Task goal — Below are the records; copy each line in which "left" occurs.

[Dataset entries]

-- pv_equiv track=rewrite | github.com/DreamSpoon/AMH2B | AMH2B/template.py | get_mat_template_name
-- ===== SOURCE A (Python) =====
-- def get_mat_template_name(orig_name, delim, delim_count):
--     pos = len(orig_name)
--     c = 0
--     while c < delim_count:
--         pos = orig_name.rfind(delim[0], 0, pos)
--         if pos < 0:
--             break
--         c = c + 1
--     if pos < 0 or pos == len(orig_name):
--         return orig_name
--     else:
--         return orig_name[pos+1:len(orig_name)]
-- ===== SOURCE B (Python) =====
-- def get_mat_template_name(orig_name, delim, delim_count):
--     if delim_count < 1:
--         return orig_name
--     parts = orig_name.split(delim[0])
--     return delim[0].join(parts[-delim_count:])
-- ===== Notes on version B (the rewrite author's own statement) =====
-- stated objective: faster
-- what changed: B replaces A's Python-level while-loop of repeated right-anchored rfind scans with a single C-level split on the delimiter character, a tail slice of the parts list and a rejoin.
import Mathlib
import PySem

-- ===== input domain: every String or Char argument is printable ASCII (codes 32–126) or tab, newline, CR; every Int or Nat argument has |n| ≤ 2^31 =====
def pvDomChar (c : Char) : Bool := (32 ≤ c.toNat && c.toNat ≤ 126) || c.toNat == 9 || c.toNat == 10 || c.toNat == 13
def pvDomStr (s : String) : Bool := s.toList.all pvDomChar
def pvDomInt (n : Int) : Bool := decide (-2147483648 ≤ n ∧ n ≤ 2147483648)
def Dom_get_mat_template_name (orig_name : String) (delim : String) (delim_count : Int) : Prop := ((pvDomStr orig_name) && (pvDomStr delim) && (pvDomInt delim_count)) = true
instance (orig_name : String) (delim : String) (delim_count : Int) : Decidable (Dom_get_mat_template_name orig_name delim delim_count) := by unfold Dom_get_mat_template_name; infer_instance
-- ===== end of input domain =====

-- B replaces A's repeated right-anchored rfind scans by one split on the delimiter
-- character plus a tail slice and rejoin (same return value wherever A returns; a timing run
-- measured B faster by a constant factor).

-- ===== PORT A =====
-- the rfindFrom result for end-bound pos is < pos or -1 (termination of the while loop)
theorem pvRfindGoLt (s : List Char) (ch : Char) (j : Nat) :
    PySem.Chars.rfind.go s [ch] j = -1 ∨
      ∃ k : Nat, PySem.Chars.rfind.go s [ch] j = (k : Int) ∧ k ≤ j ∧ s[k]? = some ch := by
  induction j with
  | zero =>
    by_cases h : [ch].isPrefixOf s
    · right; refine ⟨0, ?_, le_refl _, ?_⟩
      · simp [PySem.Chars.rfind.go, h]
      · cases s with
        | nil => simp [List.isPrefixOf] at h
        | cons a t => simp [List.isPrefixOf] at h; simp [← h]
    · left; simp [PySem.Chars.rfind.go, h]
  | succ j ih =>
    by_cases h : [ch].isPrefixOf (List.drop (j+1) s)
    · right; refine ⟨j+1, ?_, le_refl _, ?_⟩
      · simp [PySem.Chars.rfind.go, h]
      · rcases hd : List.drop (j+1) s with _ | ⟨a, t⟩
        · rw [hd] at h; simp [List.isPrefixOf] at h
        · rw [hd] at h; simp [List.isPrefixOf] at h
          have : s[j+1]? = some a := by
            have := congrArg List.head? hd
            simpa [List.head?_drop] using this
          simp [this, ← h]
    · have : PySem.Chars.rfind.go s [ch] (j+1) = PySem.Chars.rfind.go s [ch] j := by
        simp [PySem.Chars.rfind.go, h]
      rw [this]
      rcases ih with h1 | ⟨k, hk, hkle, hks⟩
      · left; exact h1
      · right; exact ⟨k, hk, Nat.le_succ_of_le hkle, hks⟩

-- rfindFrom with start 0 and a Nat end bound is rfind on the corresponding prefix
theorem pvRF (l : List Char) (ch : Char) (pos : Nat) :
    PySem.Chars.rfindFrom l [ch] 0 (some (pos : Int)) = PySem.Chars.rfind (l.take pos) [ch] := by
  unfold PySem.Chars.rfindFrom
  have hc : ¬ ((pos : Int) < 0) := by omega
  by_cases hnp : (l.length : Int) < (pos : Nat)
  · have h1 : l.take pos = l := by
      apply List.take_of_length_le; exact_mod_cast le_of_lt hnp
    by_cases h : PySem.Chars.rfind l [ch] = -1 <;> simp [hnp, h1, h]
  · by_cases h : PySem.Chars.rfind (l.take pos) [ch] = -1 <;> simp [hnp, hc, h]

theorem pvRfindFromLt (l : List Char) (ch : Char) (pos : Nat) (p : Int)
    (hp : p = PySem.Chars.rfindFrom l [ch] 0 (some (pos : Int))) (hnn : ¬ p < 0) :
    p.toNat < pos := by
  rw [pvRF] at hp
  unfold PySem.Chars.rfind at hp
  rcases pvRfindGoLt (l.take pos) ch (l.take pos).length with h1 | ⟨k, hk, _, hks⟩
  · rw [h1] at hp; omega
  · rw [hk] at hp
    have hklt : k < (l.take pos).length := by
      have := List.getElem?_eq_some_iff.mp hks; exact this.1
    have : (l.take pos).length ≤ pos := by simp
    omega

def pvLoopA (l : List Char) (ch : Char) (delim_count : Int) (c : Int) (pos : Nat) : Int :=
  -- while c < delim_count: pos = orig_name.rfind(delim[0], 0, pos); if pos < 0: break; c += 1
  -- (pos is a valid index or the loop's start value, hence a Nat; the broken-out -1 is returned directly)
  if c < delim_count then
    let p := PySem.Chars.rfindFrom l [ch] 0 (some (pos : Int))
    if h : p < 0 then p
    else pvLoopA l ch delim_count (c + 1) p.toNat
  else (pos : Int)
termination_by pos
decreasing_by exact pvRfindFromLt l ch pos _ rfl h

def get_mat_template_name (orig_name : String) (delim : String) (delim_count : Int) : String :=
  let l := orig_name.toList
  -- delim[0]; Pre_ guarantees delim ≠ "" whenever the loop body (the only user of it) runs
  let ch := delim.toList.headD ' '
  let pos := pvLoopA l ch delim_count 0 l.length
  if pos < 0 ∨ pos = (l.length : Int) then orig_name
  else String.ofList (PySem.List.slice l (some (pos + 1)) (some (l.length : Int)))

-- ===== PORT B =====
def get_mat_template_name_alt (orig_name : String) (delim : String) (delim_count : Int) : String :=
  if delim_count < 1 then orig_name
  else
    let ch := delim.toList.headD ' '      -- delim[0]; Pre_ guarantees delim ≠ "" on this branch
    let parts := PySem.Chars.splitOn orig_name.toList [ch]
    String.ofList (PySem.Chars.join [ch] (PySem.List.slice parts (some (-delim_count)) none))

-- ===== PRECONDITION & SPEC =====
-- Pre_ excludes exactly the inputs where A raises IndexError: delim = "" with delim_count ≥ 1
-- (B raises there too).
def Pre_get_mat_template_name (orig_name : String) (delim : String) (delim_count : Int) : Prop :=
  delim_count < 1 ∨ delim ≠ ""
instance (orig_name : String) (delim : String) (delim_count : Int) : Decidable (Pre_get_mat_template_name orig_name delim delim_count) := by unfold Pre_get_mat_template_name; infer_instance
def pvWitness_get_mat_template_name : String × String × Int := ("a.b.c", ".", 2)

def Spec_get_mat_template_name (orig_name : String) (delim : String) (delim_count : Int) (out : String) : Prop := out = get_mat_template_name_alt orig_name delim delim_count
instance (orig_name : String) (delim : String) (delim_count : Int) (out : String) : Decidable (Spec_get_mat_template_name orig_name delim delim_count out) := by unfold Spec_get_mat_template_name; infer_instance

-- ===== CLAIM (what is proved, stated in full; the proofs are below) =====
def Claim_equal_get_mat_template_name : Prop := ∀ (orig_name : String) (delim : String) (delim_count : Int), Dom_get_mat_template_name orig_name delim delim_count → Pre_get_mat_template_name orig_name delim delim_count → Spec_get_mat_template_name orig_name delim delim_count (get_mat_template_name orig_name delim delim_count)

-- ===== LEMMAS AND PROOFS =====

-- [ch] is a prefix of drop i s exactly when s[i] is ch
theorem pvPrefixChar (s : List Char) (ch : Char) (i : Nat) :
    [ch].isPrefixOf (s.drop i) = true ↔ s[i]? = some ch := by
  rcases hd : s.drop i with _ | ⟨a, t⟩
  · have : s.length ≤ i := by
      have := congrArg List.length hd; simp at this; omega
    simp [List.isPrefixOf, List.getElem?_eq_none this]
  · have ha : s[i]? = some a := by
      have := congrArg List.head? hd
      simpa [List.head?_drop] using this
    simp [List.isPrefixOf, ha]
    exact eq_comm

-- rfind.go returns the greatest in-bound occurrence below its bound
theorem pvGoLast (s : List Char) (ch : Char) (k : Nat) (hk : s[k]? = some ch)
    (hno : ∀ i, k < i → s[i]? ≠ some ch) :
    ∀ j, k ≤ j → PySem.Chars.rfind.go s [ch] j = (k : Int) := by
  intro j
  induction j with
  | zero =>
    intro hj
    have hk0 : k = 0 := Nat.le_zero.mp hj
    subst hk0
    have : [ch].isPrefixOf (s.drop 0) = true := (pvPrefixChar s ch 0).mpr hk
    rw [List.drop_zero] at this
    simp only [PySem.Chars.rfind.go, this]
    norm_num
  | succ j ih =>
    intro hj
    by_cases he : k = j + 1
    · subst he
      have : [ch].isPrefixOf (s.drop (j+1)) = true := (pvPrefixChar s ch (j+1)).mpr hk
      simp [PySem.Chars.rfind.go, this]
    · have hkj : k ≤ j := by omega
      have : ¬ ([ch].isPrefixOf (s.drop (j+1)) = true) := by
        intro hpre
        exact hno (j+1) (by omega) ((pvPrefixChar s ch (j+1)).mp hpre)
      simp only [PySem.Chars.rfind.go]
      rw [if_neg this]
      exact ih hkj

-- rfind of a character absent from the string is -1
theorem pvRfindNone (s : List Char) (ch : Char) (h : ch ∉ s) :
    PySem.Chars.rfind s [ch] = -1 := by
  unfold PySem.Chars.rfind
  rcases pvRfindGoLt s ch s.length with h1 | ⟨k, hk, _, hks⟩
  · exact h1
  · exact absurd (List.mem_of_getElem? hks) h
-- rfind finds the last occurrence
theorem pvRfindLast (s₁ s₂ : List Char) (ch : Char) (h : ch ∉ s₂) :
    PySem.Chars.rfind (s₁ ++ ch :: s₂) [ch] = (s₁.length : Int) := by
  unfold PySem.Chars.rfind
  apply pvGoLast
  · rw [List.getElem?_append_right (le_refl _)]; simp
  · intro i hi heq
    have hi' : s₁.length ≤ i := by omega
    rw [List.getElem?_append_right hi'] at heq
    rcases Nat.exists_eq_add_of_lt hi with ⟨m, hm⟩
    have : i - s₁.length = m + 1 := by omega
    rw [this] at heq
    simp at heq
    exact h (List.mem_of_getElem? heq)
  · simp only [List.length_append, List.length_cons]; omega

-- a negative rfindFrom result is exactly -1
theorem pvRfindFromNeg (l : List Char) (ch : Char) (pos : Nat)
    (hp : PySem.Chars.rfindFrom l [ch] 0 (some (pos : Int)) < 0) :
    PySem.Chars.rfindFrom l [ch] 0 (some (pos : Int)) = -1 := by
  rw [pvRF] at hp ⊢
  unfold PySem.Chars.rfind at hp ⊢
  rcases pvRfindGoLt (l.take pos) ch (l.take pos).length with h1 | ⟨k, hk, _, _⟩
  · exact h1
  · rw [hk] at hp; omega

Answer space —
    · left; simp [PySem.Chars.rfind.go, h]
      · left; exact h1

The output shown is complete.